(REQUIREMENT): Retype, word for word, every line from the one holding "def Spec_group_bbox (bbox_lst" through the one holding "lemma pyMinNE_append (l₁" in the entries below, both included, and only those lines.

- - - - - - -

-- pv_equiv track=rewrite | github.com/MIRIDIH-2023/UDOP-ket5 | core/datasets/rvlcdip.py | group_bbox
-- ===== SOURCE A (Python) =====
-- def group_bbox(bbox_lst, group_lst):
--
--     bbox_group_lst = []
--
--     for s in group_lst:
--         target = bbox_lst[s[0]:s[1]]
--         if len(target) == 1:
--             bbox_group_lst.append(*target)
--         else:
--             t = target[0][0]
--             l = target[0][1]
--             b = target[0][2]
--             r = target[0][3]
--             for i in target[1:]:
--                 if i[0] < t:
--                     t = i[0]
--                 if i[1] < l:
--                     l = i[1]
--                 if i[2] > b:
--                     b = i[2]
--                 if i[3] > r:
--                     r = i[3]
--             bbox_group_lst.append([t,l,b,r])
--
--     return bbox_group_lst
-- ===== SOURCE B (Python) =====
-- def group_bbox(bbox_lst, group_lst):
--     def merge_dc(target):
--         # bounding box of a union = merge of the halves' bounding boxes (divide & conquer)
--         n = len(target)
--         if n == 1:
--             x = target[0]
--             return [x[0], x[1], x[2], x[3]]
--         m = n // 2
--         a = merge_dc(target[:m])
--         b = merge_dc(target[m:])
--         return [min(a[0], b[0]), min(a[1], b[1]), max(a[2], b[2]), max(a[3], b[3])]
--
--     def pick(target):
--         return target[0] if len(target) == 1 else merge_dc(target)
--
--     return [pick(bbox_lst[s[0]:s[1]]) for s in group_lst]
-- ===== Notes on version B (the rewrite author's own statement) =====
-- stated objective: alternative
-- what changed: Replaces A's single fused left-to-right accumulator scan (four compare-and-assign updates per box, appended to a result list) with a divide-and-conquer recursion: each group's slice is split in half, each half's bounding box is computed recursively, and the two boxes are merged with min/min/max/max; groups are mapped by a comprehension.
import Mathlib
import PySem

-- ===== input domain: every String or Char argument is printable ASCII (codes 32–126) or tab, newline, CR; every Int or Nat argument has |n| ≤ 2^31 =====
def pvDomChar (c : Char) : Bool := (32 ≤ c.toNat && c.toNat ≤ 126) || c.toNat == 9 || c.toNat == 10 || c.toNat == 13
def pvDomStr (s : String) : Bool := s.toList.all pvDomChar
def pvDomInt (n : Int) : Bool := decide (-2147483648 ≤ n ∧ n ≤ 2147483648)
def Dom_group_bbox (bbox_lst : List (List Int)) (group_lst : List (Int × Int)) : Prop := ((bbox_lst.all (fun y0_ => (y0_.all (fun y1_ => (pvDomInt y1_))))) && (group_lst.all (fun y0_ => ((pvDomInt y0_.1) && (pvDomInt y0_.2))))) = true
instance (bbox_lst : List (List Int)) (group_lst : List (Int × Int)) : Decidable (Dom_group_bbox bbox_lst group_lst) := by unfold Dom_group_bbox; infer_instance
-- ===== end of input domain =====

-- B replaces A's fused left-to-right four-accumulator scan by a divide-and-conquer
-- recursion that merges the bounding boxes of the two halves of each slice (alternative).

-- ===== PORT A =====
-- the body of A's inner 'for i in target[1:]' loop (four compare-and-assign updates)
def pvStepA (st : Int × Int × Int × Int) (i : List Int) : Int × Int × Int × Int :=
  let t := if PySem.List.pyGetD i 0 0 < st.1 then PySem.List.pyGetD i 0 0 else st.1
  let l := if PySem.List.pyGetD i 1 0 < st.2.1 then PySem.List.pyGetD i 1 0 else st.2.1
  let b := if PySem.List.pyGetD i 2 0 > st.2.2.1 then PySem.List.pyGetD i 2 0 else st.2.2.1
  let r := if PySem.List.pyGetD i 3 0 > st.2.2.2 then PySem.List.pyGetD i 3 0 else st.2.2.2
  (t, l, b, r)

def group_bbox (bbox_lst : List (List Int)) (group_lst : List (Int × Int)) : List (List Int) :=
  group_lst.foldl (fun acc s =>
    let target := PySem.List.slice bbox_lst (some s.1) (some s.2)
    if target.length = 1 then
      acc ++ [PySem.List.pyGetD target 0 []]
    else
      let h := PySem.List.pyGetD target 0 []
      let init := (PySem.List.pyGetD h 0 0, PySem.List.pyGetD h 1 0,
                   PySem.List.pyGetD h 2 0, PySem.List.pyGetD h 3 0)
      let st := (PySem.List.slice target (some 1) none).foldl pvStepA init
      acc ++ [[st.1, st.2.1, st.2.2.1, st.2.2.2]]) []

-- ===== PORT B =====
-- 'merge_dc(target)' from Source B: split the slice in half and merge the halves' boxes.
-- target[:m] / target[m:] with the nonnegative m = len(target)//2 are exactly take/drop
-- (PySem.List.slice_to_natCast / slice_from_natCast). The 'target.length ≤ 1' base also
-- covers []: Python's merge_dc diverges on [] and never reaches [] from a nonempty call.
def pvMergeDC (target : List (List Int)) : List Int :=
  if h : target.length ≤ 1 then
    let x := PySem.List.pyGetD target 0 []
    [PySem.List.pyGetD x 0 0, PySem.List.pyGetD x 1 0,
     PySem.List.pyGetD x 2 0, PySem.List.pyGetD x 3 0]
  else
    let m := target.length / 2
    let a := pvMergeDC (target.take m)
    let b := pvMergeDC (target.drop m)
    [min (PySem.List.pyGetD a 0 0) (PySem.List.pyGetD b 0 0),
     min (PySem.List.pyGetD a 1 0) (PySem.List.pyGetD b 1 0),
     max (PySem.List.pyGetD a 2 0) (PySem.List.pyGetD b 2 0),
     max (PySem.List.pyGetD a 3 0) (PySem.List.pyGetD b 3 0)]
termination_by target.length
decreasing_by
  · simp only [List.length_take]; omega
  · simp only [List.length_drop]; omega

-- 'pick(target)' from Source B
def pvPickB (target : List (List Int)) : List Int :=
  if target.length = 1 then PySem.List.pyGetD target 0 [] else pvMergeDC target

def group_bbox_alt (bbox_lst : List (List Int)) (group_lst : List (Int × Int)) : List (List Int) :=
  group_lst.map (fun s => pvPickB (PySem.List.slice bbox_lst (some s.1) (some s.2)))

-- ===== PRECONDITION & SPEC =====
-- Pre_ excludes exactly the inputs on which Python A raises an IndexError: a group whose
-- slice is empty, or (in the multi-box branch) contains a box of fewer than four entries.
def Pre_group_bbox (bbox_lst : List (List Int)) (group_lst : List (Int × Int)) : Prop :=
  ∀ s ∈ group_lst,
    PySem.List.slice bbox_lst (some s.1) (some s.2) ≠ [] ∧
    ((PySem.List.slice bbox_lst (some s.1) (some s.2)).length = 1 ∨
      ∀ x ∈ PySem.List.slice bbox_lst (some s.1) (some s.2), 4 ≤ x.length)
instance (bbox_lst : List (List Int)) (group_lst : List (Int × Int)) : Decidable (Pre_group_bbox bbox_lst group_lst) := by unfold Pre_group_bbox; infer_instance

def pvWitness_group_bbox : List (List Int) × (List (Int × Int)) :=
  ([[0, 0, 2, 2], [1, -1, 3, 1]], [(0, 2), (1, 2)])

def Spec_group_bbox (bbox_lst : List (List Int)) (group_lst : List (Int × Int)) (out : List (List Int)) : Prop := out = group_bbox_alt bbox_lst group_lst
instance (bbox_lst : List (List Int)) (group_lst : List (Int × Int)) (out : List (List Int)) : Decidable (Spec_group_bbox bbox_lst group_lst out) := by unfold Spec_group_bbox; infer_instance

-- ===== CLAIM (what is proved, stated in full; the proofs are below) =====
def Claim_equal_group_bbox : Prop := ∀ (bbox_lst : List (List Int)) (group_lst : List (Int × Int)), Dom_group_bbox bbox_lst group_lst → Pre_group_bbox bbox_lst group_lst → Spec_group_bbox bbox_lst group_lst (group_bbox bbox_lst group_lst)

-- ===== LEMMAS AND PROOFS =====

-- column j of a slice
def pvCol (target : List (List Int)) (j : Int) : List Int :=
  target.map (fun x => PySem.List.pyGetD x j 0)

-- min/max of a nonempty list as Python's running fold (0 on [], never used there)
def pyMinNE : List Int → Int
  | [] => 0
  | x :: xs => xs.foldl min x

def pyMaxNE : List Int → Int
  | [] => 0
  | x :: xs => xs.foldl max x

lemma foldl_min_min (l : List Int) : ∀ a b : Int, l.foldl min (min a b) = min a (l.foldl min b) := by
  induction l with
  | nil => intro a b; rfl
  | cons c cs ih => intro a b; simp only [List.foldl_cons, min_assoc]; exact ih a (min b c)

lemma foldl_max_max (l : List Int) : ∀ a b : Int, l.foldl max (max a b) = max a (l.foldl max b) := by
  induction l with
  | nil => intro a b; rfl
  | cons c cs ih => intro a b; simp only [List.foldl_cons, max_assoc]; exact ih a (max b c)

lemma pyMinNE_append (l₁ l₂ : List Int) (h₁ : l₁ ≠ []) (h₂ : l₂ ≠ []) :
    pyMinNE (l₁ ++ l₂) = min (pyMinNE l₁) (pyMinNE l₂) := by
  cases l₁ with
  | nil => exact absurd rfl h₁
  | cons x xs =>
    cases l₂ with
    | nil => exact absurd rfl h₂
    | cons y ys =>
      simp only [pyMinNE, List.cons_append, List.foldl_append, List.foldl_cons]
      rw [← foldl_min_min]

lemma pyMaxNE_append (l₁ l₂ : List Int) (h₁ : l₁ ≠ []) (h₂ : l₂ ≠ []) :
    pyMaxNE (l₁ ++ l₂) = max (pyMaxNE l₁) (pyMaxNE l₂) := by
  cases l₁ with
  | nil => exact absurd rfl h₁
  | cons x xs =>
    cases l₂ with
    | nil => exact absurd rfl h₂
    | cons y ys =>
      simp only [pyMaxNE, List.cons_append, List.foldl_append, List.foldl_cons]
      rw [← foldl_max_max]

-- the canonical per-group bounding box both programs compute
def pvBox (target : List (List Int)) : List Int :=
  [pyMinNE (pvCol target 0), pyMinNE (pvCol target 1),
   pyMaxNE (pvCol target 2), pyMaxNE (pvCol target 3)]

lemma pvCol_ne_nil (target : List (List Int)) (j : Int) (h : target ≠ []) : pvCol target j ≠ [] := by
  cases target with
  | nil => exact absurd rfl h
  | cons x xs => simp [pvCol]

lemma pvCol_append (l₁ l₂ : List (List Int)) (j : Int) :
    pvCol (l₁ ++ l₂) j = pvCol l₁ j ++ pvCol l₂ j := by
  simp [pvCol]

-- B's divide-and-conquer recursion computes the canonical box of any nonempty slice
lemma pvMergeDC_eq : ∀ (n : Nat) (target : List (List Int)), target.length = n → target ≠ [] →
    pvMergeDC target = pvBox target := by
  intro n
  induction n using Nat.strong_induction_on with
  | _ n ih =>
    intro target hlen hne
    rw [pvMergeDC]
    by_cases h1 : target.length ≤ 1
    · match target, hne with
      | x :: xs, _ =>
        have : xs = [] := by
          cases xs with
          | nil => rfl
          | cons y ys => simp at h1
        subst this
        simp [pvBox, pvCol, pyMinNE, pyMaxNE, PySem.List.pyGetD, PySem.List.pyGet?, PySem.List.pyIdx?]
    · simp only [h1, dif_neg, not_false_iff]
      have hlen2 : 2 ≤ target.length := by omega
      set m := target.length / 2 with hm
      have hm1 : 1 ≤ m := by omega
      have hmlt : m < target.length := by omega
      have hta : (target.take m).length = m := by simp; omega
      have htd : (target.drop m).length = target.length - m := by simp
      have hna : target.take m ≠ [] := by
        intro h; rw [h] at hta; simp at hta; omega
      have hnd : target.drop m ≠ [] := by
        intro h; rw [h] at htd; simp at htd; omega
      rw [ih m (by omega) (target.take m) hta hna,
          ih (target.length - m) (by omega) (target.drop m) htd hnd]
      have hsplit : target = target.take m ++ target.drop m := (List.take_append_drop m target).symm
      simp only [pvBox]
      have g0 : ∀ (a b c d : Int), PySem.List.pyGetD [a, b, c, d] (0:Int) 0 = a := by
        intro a b c d; rfl
      have g1 : ∀ (a b c d : Int), PySem.List.pyGetD [a, b, c, d] (1:Int) 0 = b := by
        intro a b c d; rfl
      have g2 : ∀ (a b c d : Int), PySem.List.pyGetD [a, b, c, d] (2:Int) 0 = c := by
        intro a b c d; rfl
      have g3 : ∀ (a b c d : Int), PySem.List.pyGetD [a, b, c, d] (3:Int) 0 = d := by
        intro a b c d; rfl
      simp only [g0, g1, g2, g3]
      conv_rhs => rw [hsplit]
      rw [pvCol_append, pvCol_append, pvCol_append, pvCol_append,
          pyMinNE_append _ _ (pvCol_ne_nil _ _ hna) (pvCol_ne_nil _ _ hnd),
          pyMinNE_append _ _ (pvCol_ne_nil _ _ hna) (pvCol_ne_nil _ _ hnd),
          pyMaxNE_append _ _ (pvCol_ne_nil _ _ hna) (pvCol_ne_nil _ _ hnd),
          pyMaxNE_append _ _ (pvCol_ne_nil _ _ hna) (pvCol_ne_nil _ _ hnd)]

-- A's fused compare loop computes, componentwise, running min/min/max/max over the columns.
lemma pvStepA_foldl (rest : List (List Int)) :
    ∀ t l b r, rest.foldl pvStepA (t, l, b, r) =
      ((pvCol rest 0).foldl min t, (pvCol rest 1).foldl min l,
       (pvCol rest 2).foldl max b, (pvCol rest 3).foldl max r) := by
  induction rest with
  | nil => intro t l b r; simp [pvCol]
  | cons x xs ih =>
    intro t l b r
    simp only [List.foldl_cons, pvCol, List.map_cons, pvStepA]
    rw [ih]
    simp only [pvCol]
    have h1 : (if PySem.List.pyGetD x 0 0 < t then PySem.List.pyGetD x 0 0 else t) = min t (PySem.List.pyGetD x 0 0) := by
      simp only [min_def]; split_ifs <;> omega
    have h2 : (if PySem.List.pyGetD x 1 0 < l then PySem.List.pyGetD x 1 0 else l) = min l (PySem.List.pyGetD x 1 0) := by
      simp only [min_def]; split_ifs <;> omega
    have h3 : (if PySem.List.pyGetD x 2 0 > b then PySem.List.pyGetD x 2 0 else b) = max b (PySem.List.pyGetD x 2 0) := by
      simp only [max_def]; split_ifs <;> omega
    have h4 : (if PySem.List.pyGetD x 3 0 > r then PySem.List.pyGetD x 3 0 else r) = max r (PySem.List.pyGetD x 3 0) := by
      simp only [max_def]; split_ifs <;> omega
    rw [h1, h2, h3, h4]

-- per-group: the value A's loop body appends equals B's 'pick(target)'
lemma pvOne_eq (target : List (List Int)) :
    (if target.length = 1 then PySem.List.pyGetD target 0 []
     else
       let h := PySem.List.pyGetD target 0 []
       let init := (PySem.List.pyGetD h 0 0, PySem.List.pyGetD h 1 0,
                    PySem.List.pyGetD h 2 0, PySem.List.pyGetD h 3 0)
       let st := (PySem.List.slice target (some 1) none).foldl pvStepA init
       [st.1, st.2.1, st.2.2.1, st.2.2.2]) = pvPickB target := by
  cases target with
  | nil =>
    simp [pvPickB, pvMergeDC, PySem.List.slice, PySem.List.pyGetD, PySem.List.pyGet?, PySem.List.pyIdx?]
  | cons x xs =>
    unfold pvPickB
    by_cases hlen : (x :: xs).length = 1
    · simp [hlen]
    · simp only [hlen, if_false]
      have hx : PySem.List.pyGetD (x :: xs) 0 [] = x := by
        simp [PySem.List.pyGetD, PySem.List.pyGet?, PySem.List.pyIdx?]
      have hdrop : PySem.List.slice (x :: xs) (some 1) none = xs := by
        have := PySem.List.slice_from (xs := x :: xs) (a := 1) (by omega)
        simpa using this
      simp only [hx, hdrop]
      rw [pvStepA_foldl]
      rw [pvMergeDC_eq (x :: xs).length (x :: xs) rfl (by simp)]
      simp only [pvBox, pvCol, List.map_cons, pyMinNE, pyMaxNE]

lemma group_bbox_foldl (group_lst : List (Int × Int)) (bbox_lst : List (List Int)) :
    ∀ acc : List (List Int),
      group_lst.foldl (fun acc s =>
        let target := PySem.List.slice bbox_lst (some s.1) (some s.2)
        if target.length = 1 then
          acc ++ [PySem.List.pyGetD target 0 []]
        else
          let h := PySem.List.pyGetD target 0 []
          let init := (PySem.List.pyGetD h 0 0, PySem.List.pyGetD h 1 0,
                       PySem.List.pyGetD h 2 0, PySem.List.pyGetD h 3 0)
          let st := (PySem.List.slice target (some 1) none).foldl pvStepA init
          acc ++ [[st.1, st.2.1, st.2.2.1, st.2.2.2]]) acc
      = acc ++ group_lst.map (fun s => pvPickB (PySem.List.slice bbox_lst (some s.1) (some s.2))) := by
  induction group_lst with
  | nil => intro acc; simp
  | cons s gl ih =>
    intro acc
    simp only [List.foldl_cons, List.map_cons]
    rw [ih]
    rw [← pvOne_eq (PySem.List.slice bbox_lst (some s.1) (some s.2))]
    by_cases hc : (PySem.List.slice bbox_lst (some s.1) (some s.2)).length = 1 <;>
      simp [hc]

-- ===== VERDICT (by name: the statement is the Claim_ definition above) =====
theorem group_bbox_spec : Claim_equal_group_bbox := by
  intro bbox_lst group_lst _ _
  unfold Spec_group_bbox group_bbox group_bbox_alt
  rw [group_bbox_foldl]
  simp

- - - - - - -

(ANSWER AREA):
def Spec_group_bbox (bbox_lst : List (List Int)) (group_lst : List (Int × Int)) (out : List (List Int)) : Prop := out = group_bbox_alt bbox_lst group_lst
instance (bbox_lst : List (List Int)) (group_lst : List (Int × Int)) (out : List (List Int)) : Decidable (Spec_group_bbox bbox_lst group_lst out) := by unfold Spec_group_bbox; infer_instance

-- ===== CLAIM (what is proved, stated in full; the proofs are below) =====
def Claim_equal_group_bbox : Prop := ∀ (bbox_lst : List (List Int)) (group_lst : List (Int × Int)), Dom_group_bbox bbox_lst group_lst → Pre_group_bbox bbox_lst group_lst → Spec_group_bbox bbox_lst group_lst (group_bbox bbox_lst group_lst)

-- ===== LEMMAS AND PROOFS =====

-- column j of a slice
def pvCol (target : List (List Int)) (j : Int) : List Int :=
  target.map (fun x => PySem.List.pyGetD x j 0)

-- min/max of a nonempty list as Python's running fold (0 on [], never used there)
def pyMinNE : List Int → Int
  | [] => 0
  | x :: xs => xs.foldl min x

def pyMaxNE : List Int → Int
  | [] => 0
  | x :: xs => xs.foldl max x

lemma foldl_min_min (l : List Int) : ∀ a b : Int, l.foldl min (min a b) = min a (l.foldl min b) := by
  induction l with
  | nil => intro a b; rfl
  | cons c cs ih => intro a b; simp only [List.foldl_cons, min_assoc]; exact ih a (min b c)

lemma foldl_max_max (l : List Int) : ∀ a b : Int, l.foldl max (max a b) = max a (l.foldl max b) := by
  induction l with
  | nil => intro a b; rfl
  | cons c cs ih => intro a b; simp only [List.foldl_cons, max_assoc]; exact ih a (max b c)

lemma pyMinNE_append (l₁ l₂ : List Int) (h₁ : l₁ ≠ []) (h₂ : l₂ ≠ []) :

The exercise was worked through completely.